Castro-Montes Alicia G, Marín Juan F, Teca-Wellmann Diego, González Jorge A, García-Ñustes Mónica A
Instituto de Física, Pontificia Universidad Católica de Valparaíso, Casilla 4059, Chile.
Departamento de Física, Universidad Técnica Federico Santa María, Casilla 110-V, Valparaíso, Chile.
Chaos. 2020 Jun;30(6):063132. doi: 10.1063/5.0006226.
We investigate analytically and numerically the stability of bubble-like fluxons in disk-shaped heterogeneous Josephson junctions. Using ring solitons as a model of bubble fluxons in the two-dimensional sine-Gordon equation, we show that the insertion of coaxial dipole currents prevents their collapse. We characterize the onset of instability by introducing a single parameter that couples the radius of the bubble fluxon with the properties of the injected current.
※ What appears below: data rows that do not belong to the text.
-- membership in the inner digit fold-- membership in the inner digit fold of pvNxtB
theorem mem_inner_mono (ks : List Int) (state : List Int) (ds : List Int)
    (acc : PySem.Set (List Int)) (y : List Int) (hy : y ∈ acc) :
    y ∈ ds.foldl (fun nxt d =>
      match pvStepB ks state d with
      | some ns => PySem.Set.add nxt ns
      | none => nxt) acc := by
  induction ds generalizing acc with
  | nil => exact hy
  | cons d dt ih =>
      simp only [List.foldl_cons]
      cases hs : pvStepB ks state d with
      | none => exact ih acc hy
      | some ns => exact ih _ ((PySem.Set.mem_add acc ns y).mpr (Or.inl hy))

theorem mem_inner (ks : List Int) (state : List Int) (ds : List Int)
    (acc : PySem.Set (List Int)) (d : Int) (ns : List Int)
    (hd : d ∈ ds) (hs : pvStepB ks state d = some ns) :
    ns ∈ ds.foldl (fun nxt d =>
      match pvStepB ks state d with
      | some ns => PySem.Set.add nxt ns
      | none => nxt) acc := by
  induction ds generalizing acc with
  | nil => cases hd
  | cons d' dt ih =>
      simp only [List.foldl_cons]
      rcases List.mem_cons.mp hd with h | h
      · subst h
        rw [hs]
        exact mem_inner_mono ks state dt _ ns ((PySem.Set.mem_add acc ns ns).mpr (Or.inr rfl))
      · cases hs' : pvStepB ks state d' <;> exact ih _ h

theorem mem_outer_mono (ks : List Int) (length i : Int) (l : List (List Int))
    (acc : PySem.Set (List Int)) (y : List Int) (hy : y ∈ acc) :
    y ∈ l.foldl (fun nxt state =>
      (pvDigitsB length i).foldl (fun nxt d =>
        match pvStepB ks state d with
        | some ns => PySem.Set.add nxt ns
        | none => nxt) nxt) acc := by
  induction l generalizing acc with
  | nil => exact hy
  | cons s t ih =>
      simp only [List.foldl_cons]
      exact ih _ (mem_inner_mono ks s (pvDigitsB length i) acc y hy)

theorem mem_outer (ks : List Int) (length i : Int) (state : List Int) (d : Int)
    (ns : List Int) (hd : d ∈ pvDigitsB length i) (hs : pvStepB ks state d = some ns) :
    ∀ (l : List (List Int)) (acc : PySem.Set (List Int)), state ∈ l →
    ns ∈ l.foldl (fun nxt state =>
      (pvDigitsB length i).foldl (fun nxt d =>
        match pvStepB ks state d with
        | some ns => PySem.Set.add nxt ns
        | none => nxt) nxt) acc := by
  intro l
  induction l with
  | nil => intro acc h; cases h
  | cons s t ih =>
      intro acc hst
      simp only [List.foldl_cons]
      rcases List.mem_cons.mp hst with h | h
      · subst h
        exact mem_outer_mono ks length i t _ ns
          (mem_inner ks state (pvDigitsB length i) _ d ns hd hs)
      · exact ih _ h

theorem mem_nxt (ks : List Int) (length i : Int) (cur : PySem.Set (List Int))
    (state : List Int) (d : Int) (ns : List Int)
    (hst : state ∈ cur) (hd : d ∈ pvDigitsB length i) (hs : pvStepB ks state d = some ns) :
    ns ∈ pvNxtB ks length i cur :=
  mem_outer ks length i state d ns hd hs cur PySem.Set.empty hst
For different combinations of parameters, we report the formation of stable oscillating bubbles, the emergence of internal modes, and bubble breakup due to internal mode instability. We show that the critical germ depends on the ratio between its radius and the steepness of the wall separating the different phases in the system. If the steepness of the wall is increased (decreased), the critical radius decreases (increases). Our theoretical findings are in good agreement with numerical simulations.
我们通过解析和数值方法研究了盘状非均匀约瑟夫森结中泡状磁通子的稳定性。使用环形孤子作为二维正弦 - 戈登方程中泡状磁通子的模型,我们表明同轴偶极电流的插入可防止它们坍塌。我们通过引入一个将泡状磁通子的半径与注入电流的特性耦合的单一参数来表征不稳定性的起始。对于不同的参数组合,我们报告了稳定振荡泡的形成、内部模式的出现以及由于内部模式不稳定性导致的泡破裂。我们表明临界胚芽取决于其半径与系统中分隔不同相的壁的陡峭程度之间的比率。如果壁的陡峭程度增加(减小),临界半径减小(增加)。我们的理论发现与数值模拟结果吻合良好。